WORK INSTRUCTIONS:
The answer should consist of each line from the data below that includes "body".

Stored data:
BEGIN

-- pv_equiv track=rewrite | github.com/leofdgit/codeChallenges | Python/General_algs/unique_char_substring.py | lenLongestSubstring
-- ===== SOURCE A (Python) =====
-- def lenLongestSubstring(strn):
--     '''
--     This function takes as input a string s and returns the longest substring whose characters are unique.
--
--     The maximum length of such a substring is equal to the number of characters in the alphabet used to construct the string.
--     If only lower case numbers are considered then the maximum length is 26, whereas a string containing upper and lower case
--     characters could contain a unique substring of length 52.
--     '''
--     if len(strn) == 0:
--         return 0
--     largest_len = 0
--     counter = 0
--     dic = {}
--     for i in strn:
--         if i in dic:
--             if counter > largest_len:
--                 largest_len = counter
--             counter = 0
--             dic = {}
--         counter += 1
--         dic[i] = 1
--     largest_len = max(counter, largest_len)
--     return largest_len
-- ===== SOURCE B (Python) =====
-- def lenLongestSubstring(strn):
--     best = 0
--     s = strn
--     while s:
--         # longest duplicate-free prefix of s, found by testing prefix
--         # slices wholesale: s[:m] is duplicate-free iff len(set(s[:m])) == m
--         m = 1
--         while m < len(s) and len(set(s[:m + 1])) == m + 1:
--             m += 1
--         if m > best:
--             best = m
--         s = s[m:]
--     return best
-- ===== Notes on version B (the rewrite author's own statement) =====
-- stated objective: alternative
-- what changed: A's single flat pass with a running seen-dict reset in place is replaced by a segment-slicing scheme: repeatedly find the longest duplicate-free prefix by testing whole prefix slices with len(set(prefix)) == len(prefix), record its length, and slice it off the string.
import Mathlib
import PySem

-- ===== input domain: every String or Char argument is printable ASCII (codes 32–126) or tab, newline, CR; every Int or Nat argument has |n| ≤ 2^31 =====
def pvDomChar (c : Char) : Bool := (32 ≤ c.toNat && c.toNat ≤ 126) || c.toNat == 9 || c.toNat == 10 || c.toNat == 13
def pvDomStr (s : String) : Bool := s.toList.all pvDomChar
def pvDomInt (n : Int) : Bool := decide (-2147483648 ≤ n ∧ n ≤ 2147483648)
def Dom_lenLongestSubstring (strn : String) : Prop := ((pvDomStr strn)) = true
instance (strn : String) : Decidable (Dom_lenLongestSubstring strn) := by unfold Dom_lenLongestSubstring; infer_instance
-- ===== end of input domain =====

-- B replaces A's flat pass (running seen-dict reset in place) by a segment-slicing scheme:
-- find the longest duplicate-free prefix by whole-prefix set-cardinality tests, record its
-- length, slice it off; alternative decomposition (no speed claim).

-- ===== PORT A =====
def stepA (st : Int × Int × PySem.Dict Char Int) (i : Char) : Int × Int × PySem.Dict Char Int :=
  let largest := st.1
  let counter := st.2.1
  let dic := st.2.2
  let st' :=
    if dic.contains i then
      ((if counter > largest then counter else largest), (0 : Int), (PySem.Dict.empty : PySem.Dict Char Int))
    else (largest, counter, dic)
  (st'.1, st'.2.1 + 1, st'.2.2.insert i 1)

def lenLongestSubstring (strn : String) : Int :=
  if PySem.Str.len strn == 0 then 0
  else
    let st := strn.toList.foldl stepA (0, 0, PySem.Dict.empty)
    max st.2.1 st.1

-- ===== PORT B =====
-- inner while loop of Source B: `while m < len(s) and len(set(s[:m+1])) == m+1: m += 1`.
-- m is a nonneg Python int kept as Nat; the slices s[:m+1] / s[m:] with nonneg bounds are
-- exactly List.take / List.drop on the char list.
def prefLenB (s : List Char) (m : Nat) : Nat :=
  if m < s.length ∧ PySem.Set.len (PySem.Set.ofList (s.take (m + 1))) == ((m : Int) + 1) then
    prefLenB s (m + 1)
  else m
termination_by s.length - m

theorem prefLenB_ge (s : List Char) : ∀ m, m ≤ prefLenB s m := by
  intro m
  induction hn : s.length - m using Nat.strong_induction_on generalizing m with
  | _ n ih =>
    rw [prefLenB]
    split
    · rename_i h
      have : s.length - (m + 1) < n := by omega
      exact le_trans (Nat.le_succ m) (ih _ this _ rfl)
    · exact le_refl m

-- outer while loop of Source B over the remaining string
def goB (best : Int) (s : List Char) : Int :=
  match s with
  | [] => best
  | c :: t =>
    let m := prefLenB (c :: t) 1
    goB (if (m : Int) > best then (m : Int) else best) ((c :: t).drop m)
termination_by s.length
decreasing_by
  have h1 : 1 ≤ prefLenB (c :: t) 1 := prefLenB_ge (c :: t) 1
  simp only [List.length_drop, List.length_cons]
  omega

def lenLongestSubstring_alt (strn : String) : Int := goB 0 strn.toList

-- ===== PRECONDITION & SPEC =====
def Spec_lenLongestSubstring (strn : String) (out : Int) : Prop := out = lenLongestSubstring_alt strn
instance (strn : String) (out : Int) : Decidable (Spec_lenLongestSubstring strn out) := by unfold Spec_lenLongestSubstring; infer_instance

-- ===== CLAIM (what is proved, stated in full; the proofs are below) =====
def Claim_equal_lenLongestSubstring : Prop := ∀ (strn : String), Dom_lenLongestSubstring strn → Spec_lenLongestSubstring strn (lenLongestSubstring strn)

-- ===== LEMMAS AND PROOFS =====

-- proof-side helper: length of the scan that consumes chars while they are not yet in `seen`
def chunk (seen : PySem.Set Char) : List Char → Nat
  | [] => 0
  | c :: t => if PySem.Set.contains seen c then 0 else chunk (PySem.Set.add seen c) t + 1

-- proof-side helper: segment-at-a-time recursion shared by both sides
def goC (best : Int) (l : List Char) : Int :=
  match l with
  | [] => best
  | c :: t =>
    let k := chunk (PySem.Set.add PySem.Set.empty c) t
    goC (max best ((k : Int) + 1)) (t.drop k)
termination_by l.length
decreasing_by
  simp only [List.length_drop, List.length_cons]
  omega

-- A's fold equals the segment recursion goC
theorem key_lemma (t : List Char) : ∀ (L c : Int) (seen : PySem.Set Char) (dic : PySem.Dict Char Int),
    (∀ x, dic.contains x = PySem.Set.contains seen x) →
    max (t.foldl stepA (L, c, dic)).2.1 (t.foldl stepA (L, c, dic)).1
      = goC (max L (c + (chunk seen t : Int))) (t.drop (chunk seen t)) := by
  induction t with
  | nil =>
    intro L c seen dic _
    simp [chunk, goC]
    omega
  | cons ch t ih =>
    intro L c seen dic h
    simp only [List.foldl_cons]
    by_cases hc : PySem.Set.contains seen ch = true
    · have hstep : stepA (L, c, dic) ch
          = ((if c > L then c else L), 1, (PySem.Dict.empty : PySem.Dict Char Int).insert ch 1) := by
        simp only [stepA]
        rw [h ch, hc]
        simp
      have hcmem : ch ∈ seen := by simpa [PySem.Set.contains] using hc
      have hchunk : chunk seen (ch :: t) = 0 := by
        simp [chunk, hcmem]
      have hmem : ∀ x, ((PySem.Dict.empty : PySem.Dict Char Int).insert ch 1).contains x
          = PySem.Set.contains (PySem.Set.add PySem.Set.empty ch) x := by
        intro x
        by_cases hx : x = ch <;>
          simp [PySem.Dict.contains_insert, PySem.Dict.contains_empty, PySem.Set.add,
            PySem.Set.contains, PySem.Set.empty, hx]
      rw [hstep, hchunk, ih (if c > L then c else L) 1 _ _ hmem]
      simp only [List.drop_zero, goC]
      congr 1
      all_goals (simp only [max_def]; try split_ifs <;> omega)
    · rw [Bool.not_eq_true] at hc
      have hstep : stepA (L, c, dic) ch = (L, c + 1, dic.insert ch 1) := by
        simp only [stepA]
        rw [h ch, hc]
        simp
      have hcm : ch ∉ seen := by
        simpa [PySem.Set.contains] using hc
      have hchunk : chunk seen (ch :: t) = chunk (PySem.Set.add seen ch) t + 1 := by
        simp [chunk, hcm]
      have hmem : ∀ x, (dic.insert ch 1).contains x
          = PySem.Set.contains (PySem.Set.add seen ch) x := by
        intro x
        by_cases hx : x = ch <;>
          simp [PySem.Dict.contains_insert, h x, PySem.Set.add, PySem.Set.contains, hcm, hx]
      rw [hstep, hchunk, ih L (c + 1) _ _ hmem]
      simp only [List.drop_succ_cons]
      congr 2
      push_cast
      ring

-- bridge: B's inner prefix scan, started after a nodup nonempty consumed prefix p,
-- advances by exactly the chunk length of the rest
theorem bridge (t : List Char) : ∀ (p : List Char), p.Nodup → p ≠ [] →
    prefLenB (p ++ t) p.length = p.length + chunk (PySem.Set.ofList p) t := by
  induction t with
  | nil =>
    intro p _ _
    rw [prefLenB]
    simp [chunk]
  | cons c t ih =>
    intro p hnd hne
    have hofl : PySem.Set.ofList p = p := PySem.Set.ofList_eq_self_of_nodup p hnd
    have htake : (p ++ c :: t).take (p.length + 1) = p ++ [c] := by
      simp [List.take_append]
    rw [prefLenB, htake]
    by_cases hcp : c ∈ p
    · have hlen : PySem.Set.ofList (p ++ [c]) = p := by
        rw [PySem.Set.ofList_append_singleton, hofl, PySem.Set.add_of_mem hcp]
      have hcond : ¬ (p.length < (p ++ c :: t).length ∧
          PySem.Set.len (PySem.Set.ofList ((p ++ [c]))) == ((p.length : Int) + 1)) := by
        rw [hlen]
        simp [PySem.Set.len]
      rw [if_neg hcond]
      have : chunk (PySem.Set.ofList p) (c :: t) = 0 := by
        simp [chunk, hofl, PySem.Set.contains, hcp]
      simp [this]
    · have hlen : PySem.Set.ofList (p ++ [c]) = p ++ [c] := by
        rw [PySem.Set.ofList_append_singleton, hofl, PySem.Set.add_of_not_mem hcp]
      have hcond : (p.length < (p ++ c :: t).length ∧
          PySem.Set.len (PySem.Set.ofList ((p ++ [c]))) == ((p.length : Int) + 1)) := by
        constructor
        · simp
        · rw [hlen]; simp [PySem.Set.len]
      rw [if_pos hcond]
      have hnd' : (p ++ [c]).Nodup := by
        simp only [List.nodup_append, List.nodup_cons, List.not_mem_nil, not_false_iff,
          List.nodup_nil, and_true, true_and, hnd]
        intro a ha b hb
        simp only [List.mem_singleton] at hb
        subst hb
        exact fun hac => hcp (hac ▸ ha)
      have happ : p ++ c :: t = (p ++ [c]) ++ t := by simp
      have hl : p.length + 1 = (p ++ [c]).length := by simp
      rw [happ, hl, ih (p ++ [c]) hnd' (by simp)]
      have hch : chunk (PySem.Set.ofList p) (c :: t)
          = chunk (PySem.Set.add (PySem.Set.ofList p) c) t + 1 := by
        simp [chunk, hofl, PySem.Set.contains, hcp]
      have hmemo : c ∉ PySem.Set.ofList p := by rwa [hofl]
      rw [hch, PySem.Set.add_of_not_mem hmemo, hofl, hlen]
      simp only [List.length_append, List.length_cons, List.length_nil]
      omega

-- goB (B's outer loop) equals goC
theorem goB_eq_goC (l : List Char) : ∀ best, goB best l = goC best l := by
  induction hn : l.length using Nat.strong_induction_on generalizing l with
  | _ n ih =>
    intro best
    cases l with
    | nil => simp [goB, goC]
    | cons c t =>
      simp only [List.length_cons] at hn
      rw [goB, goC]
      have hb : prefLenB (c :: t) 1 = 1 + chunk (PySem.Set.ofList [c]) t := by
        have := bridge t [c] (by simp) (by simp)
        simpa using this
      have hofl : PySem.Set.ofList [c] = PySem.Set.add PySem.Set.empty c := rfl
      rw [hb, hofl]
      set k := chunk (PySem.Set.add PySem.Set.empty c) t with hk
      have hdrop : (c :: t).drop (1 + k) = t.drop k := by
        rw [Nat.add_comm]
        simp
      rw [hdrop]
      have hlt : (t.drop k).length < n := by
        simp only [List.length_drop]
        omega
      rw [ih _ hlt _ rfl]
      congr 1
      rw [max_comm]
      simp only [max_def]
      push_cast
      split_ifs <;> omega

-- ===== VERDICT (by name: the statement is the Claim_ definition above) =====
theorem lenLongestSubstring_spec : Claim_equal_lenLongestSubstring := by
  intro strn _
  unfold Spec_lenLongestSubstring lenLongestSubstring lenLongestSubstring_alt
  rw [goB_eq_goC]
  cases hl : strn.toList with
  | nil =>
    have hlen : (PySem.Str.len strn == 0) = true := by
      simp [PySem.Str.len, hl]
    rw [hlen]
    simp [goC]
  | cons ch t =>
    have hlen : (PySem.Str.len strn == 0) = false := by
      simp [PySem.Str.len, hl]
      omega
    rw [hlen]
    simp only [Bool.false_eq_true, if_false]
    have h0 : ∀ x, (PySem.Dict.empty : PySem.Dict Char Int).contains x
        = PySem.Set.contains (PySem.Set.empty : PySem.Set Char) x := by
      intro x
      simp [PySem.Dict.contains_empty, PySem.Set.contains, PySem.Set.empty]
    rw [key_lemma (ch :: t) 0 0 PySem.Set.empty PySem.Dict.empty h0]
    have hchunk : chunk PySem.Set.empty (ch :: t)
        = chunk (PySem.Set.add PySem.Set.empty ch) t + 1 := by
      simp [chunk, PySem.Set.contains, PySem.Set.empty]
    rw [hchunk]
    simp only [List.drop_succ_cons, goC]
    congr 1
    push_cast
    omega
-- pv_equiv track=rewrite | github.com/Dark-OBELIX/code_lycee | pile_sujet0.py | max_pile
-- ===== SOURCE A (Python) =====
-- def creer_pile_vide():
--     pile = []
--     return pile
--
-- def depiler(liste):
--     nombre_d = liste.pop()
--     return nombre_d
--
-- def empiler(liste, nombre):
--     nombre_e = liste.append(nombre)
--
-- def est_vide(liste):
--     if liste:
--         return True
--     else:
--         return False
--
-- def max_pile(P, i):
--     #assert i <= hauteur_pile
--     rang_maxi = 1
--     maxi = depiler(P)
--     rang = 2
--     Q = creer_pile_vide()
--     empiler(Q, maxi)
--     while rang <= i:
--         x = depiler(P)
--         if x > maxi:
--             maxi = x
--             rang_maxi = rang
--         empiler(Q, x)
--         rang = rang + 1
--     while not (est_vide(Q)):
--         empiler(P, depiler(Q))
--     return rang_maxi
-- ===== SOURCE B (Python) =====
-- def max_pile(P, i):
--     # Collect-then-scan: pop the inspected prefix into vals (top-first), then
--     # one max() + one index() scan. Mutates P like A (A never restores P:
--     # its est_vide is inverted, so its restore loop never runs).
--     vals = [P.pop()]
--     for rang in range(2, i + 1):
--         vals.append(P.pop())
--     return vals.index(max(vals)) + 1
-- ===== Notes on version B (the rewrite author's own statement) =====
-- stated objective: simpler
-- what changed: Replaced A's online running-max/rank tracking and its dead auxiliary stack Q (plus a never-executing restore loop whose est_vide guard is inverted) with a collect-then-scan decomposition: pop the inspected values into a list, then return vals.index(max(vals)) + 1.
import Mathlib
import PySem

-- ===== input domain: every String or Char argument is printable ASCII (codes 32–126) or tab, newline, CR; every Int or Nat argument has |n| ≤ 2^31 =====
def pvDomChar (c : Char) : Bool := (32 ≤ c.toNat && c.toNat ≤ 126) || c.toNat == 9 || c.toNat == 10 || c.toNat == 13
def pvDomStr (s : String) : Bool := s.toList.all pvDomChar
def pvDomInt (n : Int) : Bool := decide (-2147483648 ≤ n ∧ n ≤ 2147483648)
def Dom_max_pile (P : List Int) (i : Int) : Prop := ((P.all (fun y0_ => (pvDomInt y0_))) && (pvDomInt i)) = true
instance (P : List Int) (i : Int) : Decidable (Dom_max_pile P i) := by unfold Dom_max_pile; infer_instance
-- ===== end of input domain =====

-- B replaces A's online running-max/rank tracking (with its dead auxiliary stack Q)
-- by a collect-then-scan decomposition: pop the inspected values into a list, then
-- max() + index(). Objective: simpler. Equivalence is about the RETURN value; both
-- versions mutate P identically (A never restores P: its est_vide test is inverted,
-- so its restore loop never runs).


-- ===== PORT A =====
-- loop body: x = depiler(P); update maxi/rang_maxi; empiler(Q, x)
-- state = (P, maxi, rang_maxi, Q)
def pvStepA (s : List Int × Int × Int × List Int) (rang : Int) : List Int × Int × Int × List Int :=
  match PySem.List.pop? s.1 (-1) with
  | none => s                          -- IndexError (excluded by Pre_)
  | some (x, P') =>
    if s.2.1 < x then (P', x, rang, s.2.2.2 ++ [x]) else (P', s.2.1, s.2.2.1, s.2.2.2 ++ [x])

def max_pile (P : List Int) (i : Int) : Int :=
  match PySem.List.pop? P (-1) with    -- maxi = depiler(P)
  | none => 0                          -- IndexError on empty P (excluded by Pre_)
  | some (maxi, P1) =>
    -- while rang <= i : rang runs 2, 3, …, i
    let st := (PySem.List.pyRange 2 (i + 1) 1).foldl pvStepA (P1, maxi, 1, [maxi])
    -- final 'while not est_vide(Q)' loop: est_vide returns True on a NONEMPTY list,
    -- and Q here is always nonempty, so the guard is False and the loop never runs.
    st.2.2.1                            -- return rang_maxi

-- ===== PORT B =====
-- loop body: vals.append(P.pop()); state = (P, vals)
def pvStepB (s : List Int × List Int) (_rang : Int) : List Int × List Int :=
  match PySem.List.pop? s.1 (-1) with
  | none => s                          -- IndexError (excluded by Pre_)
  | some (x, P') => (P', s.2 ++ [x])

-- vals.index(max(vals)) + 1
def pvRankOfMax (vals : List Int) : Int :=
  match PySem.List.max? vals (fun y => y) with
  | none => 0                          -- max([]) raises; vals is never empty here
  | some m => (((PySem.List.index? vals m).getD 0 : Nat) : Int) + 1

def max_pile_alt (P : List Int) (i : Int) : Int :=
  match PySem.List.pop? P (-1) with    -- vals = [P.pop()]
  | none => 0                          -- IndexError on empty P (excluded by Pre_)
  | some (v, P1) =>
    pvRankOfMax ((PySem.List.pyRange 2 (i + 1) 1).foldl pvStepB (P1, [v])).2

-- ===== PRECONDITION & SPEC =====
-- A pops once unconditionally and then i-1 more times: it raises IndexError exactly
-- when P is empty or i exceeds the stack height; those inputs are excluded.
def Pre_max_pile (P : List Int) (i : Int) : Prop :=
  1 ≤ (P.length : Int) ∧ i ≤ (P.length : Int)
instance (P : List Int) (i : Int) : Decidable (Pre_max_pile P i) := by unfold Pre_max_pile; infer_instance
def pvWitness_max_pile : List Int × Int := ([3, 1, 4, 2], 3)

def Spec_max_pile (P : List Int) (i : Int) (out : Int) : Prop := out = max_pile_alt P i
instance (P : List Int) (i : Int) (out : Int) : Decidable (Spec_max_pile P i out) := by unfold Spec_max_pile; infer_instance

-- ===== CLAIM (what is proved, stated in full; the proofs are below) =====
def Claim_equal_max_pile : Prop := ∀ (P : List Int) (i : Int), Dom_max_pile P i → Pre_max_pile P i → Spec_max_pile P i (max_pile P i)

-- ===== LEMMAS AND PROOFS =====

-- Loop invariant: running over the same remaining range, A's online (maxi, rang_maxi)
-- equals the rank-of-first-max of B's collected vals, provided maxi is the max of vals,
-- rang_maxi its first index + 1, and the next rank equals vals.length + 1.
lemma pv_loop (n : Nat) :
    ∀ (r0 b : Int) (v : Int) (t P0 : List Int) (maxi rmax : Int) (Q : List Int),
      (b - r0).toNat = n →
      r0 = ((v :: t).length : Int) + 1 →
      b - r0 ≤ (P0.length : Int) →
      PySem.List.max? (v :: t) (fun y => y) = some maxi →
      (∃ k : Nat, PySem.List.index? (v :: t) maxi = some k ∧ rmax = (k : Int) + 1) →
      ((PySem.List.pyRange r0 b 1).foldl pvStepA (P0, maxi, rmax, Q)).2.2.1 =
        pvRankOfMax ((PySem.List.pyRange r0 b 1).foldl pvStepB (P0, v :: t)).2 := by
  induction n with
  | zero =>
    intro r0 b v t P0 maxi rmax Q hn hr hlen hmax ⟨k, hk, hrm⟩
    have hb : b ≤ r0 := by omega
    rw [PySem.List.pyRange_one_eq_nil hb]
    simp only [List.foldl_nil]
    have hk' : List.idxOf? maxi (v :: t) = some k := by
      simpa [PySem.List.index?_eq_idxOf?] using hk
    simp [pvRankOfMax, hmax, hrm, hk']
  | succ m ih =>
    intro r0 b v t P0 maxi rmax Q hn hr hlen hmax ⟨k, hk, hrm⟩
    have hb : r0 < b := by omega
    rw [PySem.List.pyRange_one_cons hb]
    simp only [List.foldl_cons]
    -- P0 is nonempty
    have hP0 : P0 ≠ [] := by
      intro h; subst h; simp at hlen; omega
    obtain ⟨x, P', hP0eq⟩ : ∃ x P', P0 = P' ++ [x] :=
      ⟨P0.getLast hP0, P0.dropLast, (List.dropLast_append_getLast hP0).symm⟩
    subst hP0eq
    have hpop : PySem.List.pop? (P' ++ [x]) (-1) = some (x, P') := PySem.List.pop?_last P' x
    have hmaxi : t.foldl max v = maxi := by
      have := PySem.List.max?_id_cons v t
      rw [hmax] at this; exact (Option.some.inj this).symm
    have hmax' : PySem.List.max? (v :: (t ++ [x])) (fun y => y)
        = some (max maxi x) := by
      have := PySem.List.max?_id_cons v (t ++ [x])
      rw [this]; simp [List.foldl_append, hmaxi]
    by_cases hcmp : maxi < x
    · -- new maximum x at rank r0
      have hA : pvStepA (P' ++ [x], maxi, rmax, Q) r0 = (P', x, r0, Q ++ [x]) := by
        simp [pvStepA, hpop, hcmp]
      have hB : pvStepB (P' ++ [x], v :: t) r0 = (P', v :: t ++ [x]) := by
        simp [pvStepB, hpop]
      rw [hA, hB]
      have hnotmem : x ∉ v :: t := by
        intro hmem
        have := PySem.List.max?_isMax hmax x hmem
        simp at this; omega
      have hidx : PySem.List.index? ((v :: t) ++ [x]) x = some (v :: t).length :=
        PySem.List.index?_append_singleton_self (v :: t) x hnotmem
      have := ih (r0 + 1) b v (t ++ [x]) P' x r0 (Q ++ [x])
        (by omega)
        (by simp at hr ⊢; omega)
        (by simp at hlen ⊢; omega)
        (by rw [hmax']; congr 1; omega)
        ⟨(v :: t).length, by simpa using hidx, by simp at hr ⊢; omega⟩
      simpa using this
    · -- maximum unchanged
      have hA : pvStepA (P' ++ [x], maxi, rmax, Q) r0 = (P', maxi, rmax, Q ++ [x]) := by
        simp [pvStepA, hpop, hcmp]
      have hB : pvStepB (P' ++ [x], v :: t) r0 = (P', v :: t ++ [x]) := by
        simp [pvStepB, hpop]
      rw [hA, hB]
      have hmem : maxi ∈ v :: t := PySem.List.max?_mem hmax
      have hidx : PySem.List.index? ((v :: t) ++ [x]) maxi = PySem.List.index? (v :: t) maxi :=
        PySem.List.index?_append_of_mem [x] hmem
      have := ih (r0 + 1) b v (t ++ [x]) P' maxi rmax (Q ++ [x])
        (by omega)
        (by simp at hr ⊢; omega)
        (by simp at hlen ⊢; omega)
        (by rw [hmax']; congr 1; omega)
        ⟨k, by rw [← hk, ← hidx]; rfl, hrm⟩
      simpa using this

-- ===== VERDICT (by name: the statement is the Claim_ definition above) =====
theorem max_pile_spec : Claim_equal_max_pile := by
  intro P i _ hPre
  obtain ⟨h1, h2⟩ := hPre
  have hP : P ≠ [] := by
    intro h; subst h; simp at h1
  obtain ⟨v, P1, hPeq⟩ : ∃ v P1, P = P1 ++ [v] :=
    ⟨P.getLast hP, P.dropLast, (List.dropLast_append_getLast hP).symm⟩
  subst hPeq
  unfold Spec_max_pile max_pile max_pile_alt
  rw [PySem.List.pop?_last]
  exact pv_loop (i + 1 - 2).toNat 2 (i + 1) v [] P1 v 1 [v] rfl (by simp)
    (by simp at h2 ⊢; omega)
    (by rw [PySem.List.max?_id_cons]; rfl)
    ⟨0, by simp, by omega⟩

END

RESULT OF THIS EXERCISE:
-- loop body: x = depiler(P); update maxi/rang_maxi; empiler(Q, x)
-- loop body: vals.append(P.pop()); state = (P, vals)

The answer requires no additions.